Kawasaki uses IBM’s DB2 Information Integrator to streamline some of its inventory operations. With it, the Irvine, Calif., company has been able to speed the time it takes to ship parts to its 8,000 dealers by reducing the time it takes to pass transactional data from its mainframe to warehouse IT systems.

Instead of waiting for a batch process to run overnight, DB2 Information Integrator pulls orders from Kawasaki’s mainframe soon after dealers place them, says Victor Martinez, manager of data administration and information access services group at Kawasaki.

Using information integration technology is a shift for Kawasaki. The company initially started building traditional data marts, but found it couldn’t keep up with demand.

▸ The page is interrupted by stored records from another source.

-- pv_equiv track=rewrite | github.com/DiegoAlb09/Euler2D | generator/topology_codes_extended.py | calcular_N2h_N2v
-- ===== SOURCE A (Python) =====
-- def calcular_N2h_N2v(ot3, ventana=5):
--     """
--     Calcula N2h y N2v como la cantidad de ventanas en las que hay predominancia
--     horizontal (H) o vertical (V) en secuencias de 5 direcciones.
--     """
--     N2h = 0
--     N2v = 0
--     for i in range(len(ot3) - ventana + 1):
--         ventana_actual = ot3[i:i + ventana]
--         h = ventana_actual.count('H')
--         v = ventana_actual.count('V')
--
--         if h >= 3 and h > v:
--             N2h += 1
--         elif v >= 3 and v > h:
--             N2v += 1
--
--     return N2h, N2v
-- ===== SOURCE B (Python) =====
-- def calcular_N2h_N2v(ot3, ventana=5):
--     """Prefix-sum version: one pass builds cumulative H/V counts, then each
--     window's counts are O(1) differences of two prefix sums."""
--     n = len(ot3)
--     ph = [0]
--     pv = [0]
--     h = 0
--     v = 0
--     for c in ot3:
--         if c == 'H':
--             h += 1
--         elif c == 'V':
--             v += 1
--         ph.append(h)
--         pv.append(v)
--
--     N2h = 0
--     N2v = 0
--     for i in range(n - ventana + 1):
--         h = ph[i + ventana] - ph[i]
--         v = pv[i + ventana] - pv[i]
--         if h >= 3 and h > v:
--             N2h += 1
--         elif v >= 3 and v > h:
--             N2v += 1
--     return N2h, N2v
-- ===== Notes on version B (the rewrite author's own statement) =====
-- stated objective: faster
-- what changed: B builds cumulative H/V prefix counts in one pass and obtains each window's counts as an O(1) difference of two prefix sums instead of slicing and recounting every window; Pre_ excludes negative window sizes, where A's value comes from Python's negative slice-bound wraparound and B's natural indexing raises.
-- outside the precondition, e.g. on calcular_N2h_N2v('HHHH', -1): A returns (1, 0), B raises IndexError
import Mathlib
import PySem

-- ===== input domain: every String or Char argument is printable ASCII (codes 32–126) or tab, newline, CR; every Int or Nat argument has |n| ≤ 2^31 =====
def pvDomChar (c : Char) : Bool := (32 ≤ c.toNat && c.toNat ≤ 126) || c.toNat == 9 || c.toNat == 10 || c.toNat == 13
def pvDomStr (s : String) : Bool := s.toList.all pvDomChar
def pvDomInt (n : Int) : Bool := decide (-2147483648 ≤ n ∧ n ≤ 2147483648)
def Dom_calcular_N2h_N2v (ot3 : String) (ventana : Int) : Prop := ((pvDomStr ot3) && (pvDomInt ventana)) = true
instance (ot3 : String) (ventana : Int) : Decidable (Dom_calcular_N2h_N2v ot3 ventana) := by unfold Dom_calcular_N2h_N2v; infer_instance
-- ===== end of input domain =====

-- B replaces A's per-window slice-and-recount by one prefix-sum pass with O(1) window counts (objective: faster).
-- Python A returns a tuple (N2h, N2v); per the type convention both ports return the list [N2h, N2v].

-- ===== PORT A =====
def calcular_N2h_N2v (ot3 : String) (ventana : Int) : List Int :=
  let res := (PySem.List.pyRange 0 (PySem.Str.len ot3 - ventana + 1) 1).foldl
    (fun (st : Int × Int) i =>
      let ventana_actual := PySem.Str.slice ot3 (some i) (some (i + ventana))
      let h := PySem.Str.count ventana_actual "H"
      let v := PySem.Str.count ventana_actual "V"
      if 3 ≤ h ∧ v < h then (st.1 + 1, st.2)
      else if 3 ≤ v ∧ h < v then (st.1, st.2 + 1)
      else st) (0, 0)
  [res.1, res.2]

-- ===== PORT B =====
def calcular_N2h_N2v_alt (ot3 : String) (ventana : Int) : List Int :=
  let cs := ot3.toList
  let n := cs.length
  let built := cs.foldl
    (fun (st : List Int × List Int × Int × Int) c =>
      let hv := if c == 'H' then (st.2.2.1 + 1, st.2.2.2)
                else if c == 'V' then (st.2.2.1, st.2.2.2 + 1)
                else (st.2.2.1, st.2.2.2)
      (st.1 ++ [hv.1], st.2.1 ++ [hv.2], hv.1, hv.2)) ([0], [0], 0, 0)
  let ph := built.1
  let pv := built.2.1
  let res := (PySem.List.pyRange 0 ((n : Int) - ventana + 1) 1).foldl
    (fun (st : Int × Int) i =>
      -- ph[i + ventana] etc.; under Pre_ the indices are always in range, so the default 0 is never used
      let h := PySem.List.pyGetD ph (i + ventana) 0 - PySem.List.pyGetD ph i 0
      let v := PySem.List.pyGetD pv (i + ventana) 0 - PySem.List.pyGetD pv i 0
      if 3 ≤ h ∧ v < h then (st.1 + 1, st.2)
      else if 3 ≤ v ∧ h < v then (st.1, st.2 + 1)
      else st) (0, 0)
  [res.1, res.2]

-- ===== PRECONDITION & SPEC =====
-- Pre_ excludes negative window sizes (A still returns there, but only via Python's negative
-- slice-bound wraparound — an accidental corner no caller of a window counter uses — and B's
-- natural prefix-sum indexing raises IndexError there).
def Pre_calcular_N2h_N2v (ot3 : String) (ventana : Int) : Prop := 0 ≤ ventana
instance (ot3 : String) (ventana : Int) : Decidable (Pre_calcular_N2h_N2v ot3 ventana) := by unfold Pre_calcular_N2h_N2v; infer_instance
def pvWitness_calcular_N2h_N2v : String × Int := ("HHHVVHVH", 5)

def Spec_calcular_N2h_N2v (ot3 : String) (ventana : Int) (out : List Int) : Prop := out = calcular_N2h_N2v_alt ot3 ventana
instance (ot3 : String) (ventana : Int) (out : List Int) : Decidable (Spec_calcular_N2h_N2v ot3 ventana out) := by unfold Spec_calcular_N2h_N2v; infer_instance

-- ===== CLAIM (what is proved, stated in full; the proofs are below) =====
def Claim_equal_calcular_N2h_N2v : Prop := ∀ (ot3 : String) (ventana : Int), Dom_calcular_N2h_N2v ot3 ventana → Pre_calcular_N2h_N2v ot3 ventana → Spec_calcular_N2h_N2v ot3 ventana (calcular_N2h_N2v ot3 ventana)

-- ===== LEMMAS AND PROOFS =====

-- prefix count (as Int) of character c among the first k characters
def pvP (c : Char) (cs : List Char) (k : Nat) : Int := ((cs.take k).count c : Int)

-- the ideal state of B's first loop after consuming p
def pvS (p : List Char) : List Int × List Int × Int × Int :=
  ((List.range (p.length + 1)).map (pvP 'H' p),
   (List.range (p.length + 1)).map (pvP 'V' p),
   (p.count 'H' : Int), (p.count 'V' : Int))

lemma pv_count_go (c : Char) : ∀ (fuel : Nat) (s : List Char) (acc : Nat),
    s.length ≤ fuel → PySem.Chars.count.go [c] fuel s acc = acc + s.count c := by
  intro fuel
  induction fuel with
  | zero =>
    intro s acc h
    have : s = [] := List.eq_nil_of_length_eq_zero (Nat.le_zero.mp h)
    subst this
    simp [PySem.Chars.count.go]
  | succ f ih =>
    intro s acc h
    cases s with
    | nil => simp [PySem.Chars.count.go]
    | cons x t =>
      rw [PySem.Chars.count.go]
      simp only [List.length_cons] at h
      by_cases hx : c = x
      · subst hx
        simp only [List.isPrefixOf, Bool.and_true, beq_self_eq_true, if_pos]
        rw [ih _ _ (by simpa using Nat.le_of_succ_le_succ h)]
        simp
        omega
      · have hp : ([c].isPrefixOf (x :: t)) = false := by
          simp [List.isPrefixOf, hx]
        rw [hp]
        simp only [Bool.false_eq_true, if_false]
        rw [ih _ _ (Nat.le_of_succ_le_succ h)]
        simp [Ne.symm hx]

lemma pv_count_single (s : List Char) (c : Char) : PySem.Chars.count s [c] = s.count c := by
  rw [PySem.Chars.count]
  simp [List.isEmpty]
  simpa using pv_count_go c s.length s 0 le_rfl

lemma pv_clamp_of (n : Nat) (j : Int) (h0 : 0 ≤ j) (hn : j ≤ (n : Int)) :
    PySem.List.clampIdx n j = j.toNat := by
  simp only [PySem.List.clampIdx]
  split_ifs <;> omega

lemma pv_getD (c : Char) (cs : List Char) (j : Nat) (hj : j ≤ cs.length) :
    PySem.List.pyGetD ((List.range (cs.length + 1)).map (pvP c cs)) (j : Int) 0 = pvP c cs j := by
  rw [PySem.List.pyGetD_natCast]
  exact PySem.List.getD_map_range _ _ _ _ (by omega)

lemma pv_count_slice (c : Char) (cs : List Char) (i t : Int) :
    ((PySem.List.slice cs (some i) (some t)).count c : Int)
      = pvP c cs (PySem.List.clampIdx cs.length i
                    + (PySem.List.clampIdx cs.length t - PySem.List.clampIdx cs.length i))
        - pvP c cs (PySem.List.clampIdx cs.length i) := by
  simp only [PySem.List.slice, pvP]
  set a := PySem.List.clampIdx cs.length i
  set b := PySem.List.clampIdx cs.length t
  have h1 : cs.take (a + (b - a)) = cs.take a ++ (cs.drop a).take (b - a) := List.take_add
  have h2 : (cs.take (a + (b - a))).count c
      = (cs.take a).count c + ((cs.drop a).take (b - a)).count c := by
    rw [h1, List.count_append]
  push_cast [h2]
  ring

lemma pvS_map_snoc (d : Char) (p : List Char) (x : Char) :
    (List.range ((p ++ [x]).length + 1)).map (pvP d (p ++ [x]))
      = (List.range (p.length + 1)).map (pvP d p) ++ [((p ++ [x]).count d : Int)] := by
  rw [List.length_append, List.length_singleton]
  rw [show p.length + 1 + 1 = (p.length + 1) + 1 from rfl, List.range_succ]
  rw [List.map_append]
  congr 1
  · apply List.map_congr_left
    intro k hk
    simp only [List.mem_range] at hk
    simp only [pvP]
    rw [List.take_append_of_le_length (by omega)]
  · simp [pvP, List.take_of_length_le]

lemma pv_build (suf : List Char) : ∀ (pre : List Char),
    suf.foldl
      (fun (st : List Int × List Int × Int × Int) c =>
        let hv := if c == 'H' then (st.2.2.1 + 1, st.2.2.2)
                  else if c == 'V' then (st.2.2.1, st.2.2.2 + 1)
                  else (st.2.2.1, st.2.2.2)
        (st.1 ++ [hv.1], st.2.1 ++ [hv.2], hv.1, hv.2)) (pvS pre) = pvS (pre ++ suf) := by
  induction suf with
  | nil => intro pre; simp
  | cons x t ih =>
    intro pre
    rw [List.foldl_cons]
    have hstep :
        (let hv := if x == 'H' then ((pvS pre).2.2.1 + 1, (pvS pre).2.2.2)
                   else if x == 'V' then ((pvS pre).2.2.1, (pvS pre).2.2.2 + 1)
                   else ((pvS pre).2.2.1, (pvS pre).2.2.2)
         ((pvS pre).1 ++ [hv.1], (pvS pre).2.1 ++ [hv.2], hv.1, hv.2)) = pvS (pre ++ [x]) := by
      have hH : (if x == 'H' then ((pre.count 'H' : Int) + 1, (pre.count 'V' : Int))
                 else if x == 'V' then ((pre.count 'H' : Int), (pre.count 'V' : Int) + 1)
                 else ((pre.count 'H' : Int), (pre.count 'V' : Int)))
          = (((pre ++ [x]).count 'H' : Int), ((pre ++ [x]).count 'V' : Int)) := by
        by_cases h1 : x = 'H'
        · subst h1; simp [List.count_append]
        · by_cases h2 : x = 'V'
          · subst h2; simp [List.count_append]
          · simp [h1, h2, List.count_append]
      show ((pvS pre).1 ++ _, (pvS pre).2.1 ++ _, _) = _
      simp only [pvS] at hH ⊢
      rw [show (if x == 'H' then ((pre.count 'H' : Int) + 1, (pre.count 'V' : Int))
                 else if x == 'V' then ((pre.count 'H' : Int), (pre.count 'V' : Int) + 1)
                 else ((pre.count 'H' : Int), (pre.count 'V' : Int)))
          = (((pre ++ [x]).count 'H' : Int), ((pre ++ [x]).count 'V' : Int)) from hH]
      refine Prod.ext ?_ (Prod.ext ?_ rfl)
      · simpa using (pvS_map_snoc 'H' pre x).symm
      · simpa using (pvS_map_snoc 'V' pre x).symm
    rw [hstep, ih (pre ++ [x])]
    simp

-- one in-range window: A's slice-and-count step equals B's prefix-sum step
lemma pv_step_eq (cs : List Char) (ventana i : Int) (st : Int × Int)
    (hv0 : 0 ≤ ventana) (hi0 : 0 ≤ i) (hin : i + ventana ≤ (cs.length : Int)) :
    (let w := PySem.List.slice cs (some i) (some (i + ventana))
     let h := w.count 'H'
     let v := w.count 'V'
     if 3 ≤ h ∧ v < h then (st.1 + 1, st.2)
     else if 3 ≤ v ∧ h < v then (st.1, st.2 + 1)
     else st)
    = (let h := PySem.List.pyGetD ((List.range (cs.length + 1)).map (pvP 'H' cs)) (i + ventana) 0
                  - PySem.List.pyGetD ((List.range (cs.length + 1)).map (pvP 'H' cs)) i 0
       let v := PySem.List.pyGetD ((List.range (cs.length + 1)).map (pvP 'V' cs)) (i + ventana) 0
                  - PySem.List.pyGetD ((List.range (cs.length + 1)).map (pvP 'V' cs)) i 0
       if 3 ≤ h ∧ v < h then (st.1 + 1, st.2)
       else if 3 ≤ v ∧ h < v then (st.1, st.2 + 1)
       else st) := by
  have hca : PySem.List.clampIdx cs.length i = i.toNat := pv_clamp_of _ _ hi0 (by omega)
  have hcb : PySem.List.clampIdx cs.length (i + ventana) = (i + ventana).toNat :=
    pv_clamp_of _ _ (by omega) hin
  have hia : (i.toNat : Int) = i := by omega
  have hib : ((i + ventana).toNat : Int) = i + ventana := by omega
  have hab : i.toNat ≤ (i + ventana).toNat := by omega
  have hH := pv_count_slice 'H' cs i (i + ventana)
  have hV := pv_count_slice 'V' cs i (i + ventana)
  rw [hca, hcb, show i.toNat + ((i + ventana).toNat - i.toNat) = (i + ventana).toNat from by omega]
    at hH hV
  have gHa : PySem.List.pyGetD ((List.range (cs.length + 1)).map (pvP 'H' cs)) i 0
      = pvP 'H' cs i.toNat := by rw [← hia]; exact pv_getD 'H' cs _ (by omega)
  have gHb : PySem.List.pyGetD ((List.range (cs.length + 1)).map (pvP 'H' cs)) (i + ventana) 0
      = pvP 'H' cs (i + ventana).toNat := by rw [← hib]; exact pv_getD 'H' cs _ (by omega)
  have gVa : PySem.List.pyGetD ((List.range (cs.length + 1)).map (pvP 'V' cs)) i 0
      = pvP 'V' cs i.toNat := by rw [← hia]; exact pv_getD 'V' cs _ (by omega)
  have gVb : PySem.List.pyGetD ((List.range (cs.length + 1)).map (pvP 'V' cs)) (i + ventana) 0
      = pvP 'V' cs (i + ventana).toNat := by rw [← hib]; exact pv_getD 'V' cs _ (by omega)
  simp only [gHa, gHb, gVa, gVb]
  have c1 : (3 ≤ (PySem.List.slice cs (some i) (some (i + ventana))).count 'H'
              ∧ (PySem.List.slice cs (some i) (some (i + ventana))).count 'V'
                  < (PySem.List.slice cs (some i) (some (i + ventana))).count 'H')
      ↔ (3 ≤ pvP 'H' cs (i + ventana).toNat - pvP 'H' cs i.toNat
          ∧ pvP 'V' cs (i + ventana).toNat - pvP 'V' cs i.toNat
              < pvP 'H' cs (i + ventana).toNat - pvP 'H' cs i.toNat) := by
    constructor <;> intro hc <;> constructor <;> omega
  have c2 : (3 ≤ (PySem.List.slice cs (some i) (some (i + ventana))).count 'V'
              ∧ (PySem.List.slice cs (some i) (some (i + ventana))).count 'H'
                  < (PySem.List.slice cs (some i) (some (i + ventana))).count 'V')
      ↔ (3 ≤ pvP 'V' cs (i + ventana).toNat - pvP 'V' cs i.toNat
          ∧ pvP 'H' cs (i + ventana).toNat - pvP 'H' cs i.toNat
              < pvP 'V' cs (i + ventana).toNat - pvP 'V' cs i.toNat) := by
    constructor <;> intro hc <;> constructor <;> omega
  simp only [c1, c2]

-- ===== VERDICT (by name: the statement is the Claim_ definition above) =====
theorem calcular_N2h_N2v_spec : Claim_equal_calcular_N2h_N2v := by
  intro ot3 ventana _ hpre
  unfold Spec_calcular_N2h_N2v
  simp only [calcular_N2h_N2v, calcular_N2h_N2v_alt]
  have hbuild : ot3.toList.foldl
      (fun (st : List Int × List Int × Int × Int) c =>
        let hv := if c == 'H' then (st.2.2.1 + 1, st.2.2.2)
                  else if c == 'V' then (st.2.2.1, st.2.2.2 + 1)
                  else (st.2.2.1, st.2.2.2)
        (st.1 ++ [hv.1], st.2.1 ++ [hv.2], hv.1, hv.2)) ([0], [0], 0, 0) = pvS ot3.toList := by
    have h0 : (([0], [0], 0, 0) : List Int × List Int × Int × Int) = pvS [] := by
      simp [pvS, pvP]
    rw [h0]
    simpa using pv_build ot3.toList []
  rw [hbuild, PySem.Str.len_eq ot3]
  refine congrArg (fun r : Int × Int => ([r.1, r.2] : List Int)) ?_
  apply PySem.List.foldl_congr_mem
  intro acc x hx
  rw [PySem.List.mem_pyRange_one] at hx
  have hstep := pv_step_eq ot3.toList ventana x acc hpre hx.1 (by omega)
  simpa [pv_count_single, pvS] using hstep
-- pv_equiv track=rewrite | github.com/Jay-Youngjae/algorithm | 프로그래머스/2/250136. ［PCCP 기출문제］ 2번 ／ 석유 시추/［PCCP 기출문제］ 2번 ／ 석유 시추.py | solution
-- ===== SOURCE A (Python) =====
-- def solution(land): # 1이면 석유 있음 0은 그냥 땅
--     def oil_cnt(y, x):
--         dy = [-1, 0, 1, 0] # 북 동 남 서
--         dx = [0, 1, 0, -1]
--         visited[y][x] = True
--         cols.add(x)
--         cnt = 1
--         for i in range(4):
--             ny = y + dy[i]
--             nx = x + dx[i]
--             if 0<=nx<m and 0<=ny<n and land[ny][nx] == 1 and not visited[ny][nx]:
--                 cnt += oil_cnt(ny, nx)
--
--         return cnt
--
--
--     n = len(land)
--     m = len(land[0])
--     ans = [0] * m
--     visited = [[False] * m for _ in range(n)]
--     for i in range(n):
--         for j in range(m):
--             if land[i][j] == 1 and not visited[i][j]:
--                 cols = set()
--                 size = oil_cnt(i, j)
--                 for c in cols:
--                     ans[c] += size
--
--     return max(ans)
-- ===== SOURCE B (Python) =====
-- def solution(land):
--     n, m = len(land), len(land[0])
--     visited = [[False] * m for _ in range(n)]
--     ans = [0] * m
--     for i in range(n):
--         for j in range(m):
--             if land[i][j] == 1 and not visited[i][j]:
--                 cols = set()
--                 size = 0
--                 stack = [(i, j, 0)]
--                 while stack:
--                     y, x, d = stack.pop()
--                     if d == 0:
--                         visited[y][x] = True
--                         cols.add(x)
--                         size += 1
--                     if d < 4:
--                         stack.append((y, x, d + 1))
--                         ny = y + (-1, 0, 1, 0)[d]
--                         nx = x + (0, 1, 0, -1)[d]
--                         if 0 <= nx < m and 0 <= ny < n and land[ny][nx] == 1 and not visited[ny][nx]:
--                             stack.append((ny, nx, 0))
--                 for c in cols:
--                     ans[c] += size
--     return max(ans)
-- ===== Notes on version B (the rewrite author's own statement) =====
-- stated objective: alternative
-- what changed: The recursive flood-fill helper (oil_cnt, a nested closure recursing on the four neighbours) is replaced by an iterative depth-first search driven by an explicit stack of (cell, next-direction) frames inside a single while loop, with the component size kept in an accumulator instead of summed over recursive return values; no recursion remains.
-- outside the precondition, e.g. on solution([]): A raises IndexError, B raises IndexError; on solution([[]]): A raises ValueError, B raises ValueError; on solution([[1, 1], [1]]): A raises IndexError, B raises IndexError
import Mathlib
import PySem

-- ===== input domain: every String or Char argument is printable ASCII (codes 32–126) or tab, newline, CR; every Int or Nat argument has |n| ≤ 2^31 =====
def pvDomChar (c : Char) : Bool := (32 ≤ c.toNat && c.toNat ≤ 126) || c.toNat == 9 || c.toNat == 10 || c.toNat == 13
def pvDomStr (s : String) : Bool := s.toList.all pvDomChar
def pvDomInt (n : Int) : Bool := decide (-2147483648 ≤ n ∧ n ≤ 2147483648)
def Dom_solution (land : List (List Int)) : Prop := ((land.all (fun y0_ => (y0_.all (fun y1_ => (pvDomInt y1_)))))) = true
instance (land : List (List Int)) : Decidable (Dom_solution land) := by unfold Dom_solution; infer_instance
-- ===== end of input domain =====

As users became aware of the analytic data available from data marts, requests to build more data marts started flowing, Martinez says.

DB2 Information Integrator provided an alternative. “It allowed us to pierce the veil of the mainframe, go in and grab the data we needed without moving it to a data mart,” he says. “We can bring up five virtual data marts in the time it took to build one data mart.”

For Sutter Health, data integration provided an alternative to costly platform migrations. The Sacramento, Calif., healthcare organization needed a way to provide a single, current view of each patient, including medical history. But it didn’t want to have to migrate dozens of patient systems, spread across its 30 hospitals, to one format.

Sutter maintains more than 100 databases; records pertaining to any one patient might be in 50% to 60% of them, says John Hummel, CIO at Sutter Health. “It sounds simplistic enough, the idea of centralizing patient data,” Hummel says. “But it’s extremely difficult to get all the disparate pieces of information together and have them make sense.”

To accomplish that, Sutter is rolling out software from Initiate Systems, which specializes in customer data integration for healthcare companies. Initiate’s Identity Hub software links data from disparate systems without requiring changes to existing records.

That’s a key cost advantage, Hummel says. Other healthcare organizations have paid up to $1 million per hospital to retrofit systems, he says. With Identity Hub, Sutter is spending about $4 million, or $1 per patient, across the health group’s 30 hospitals to create a master patient index.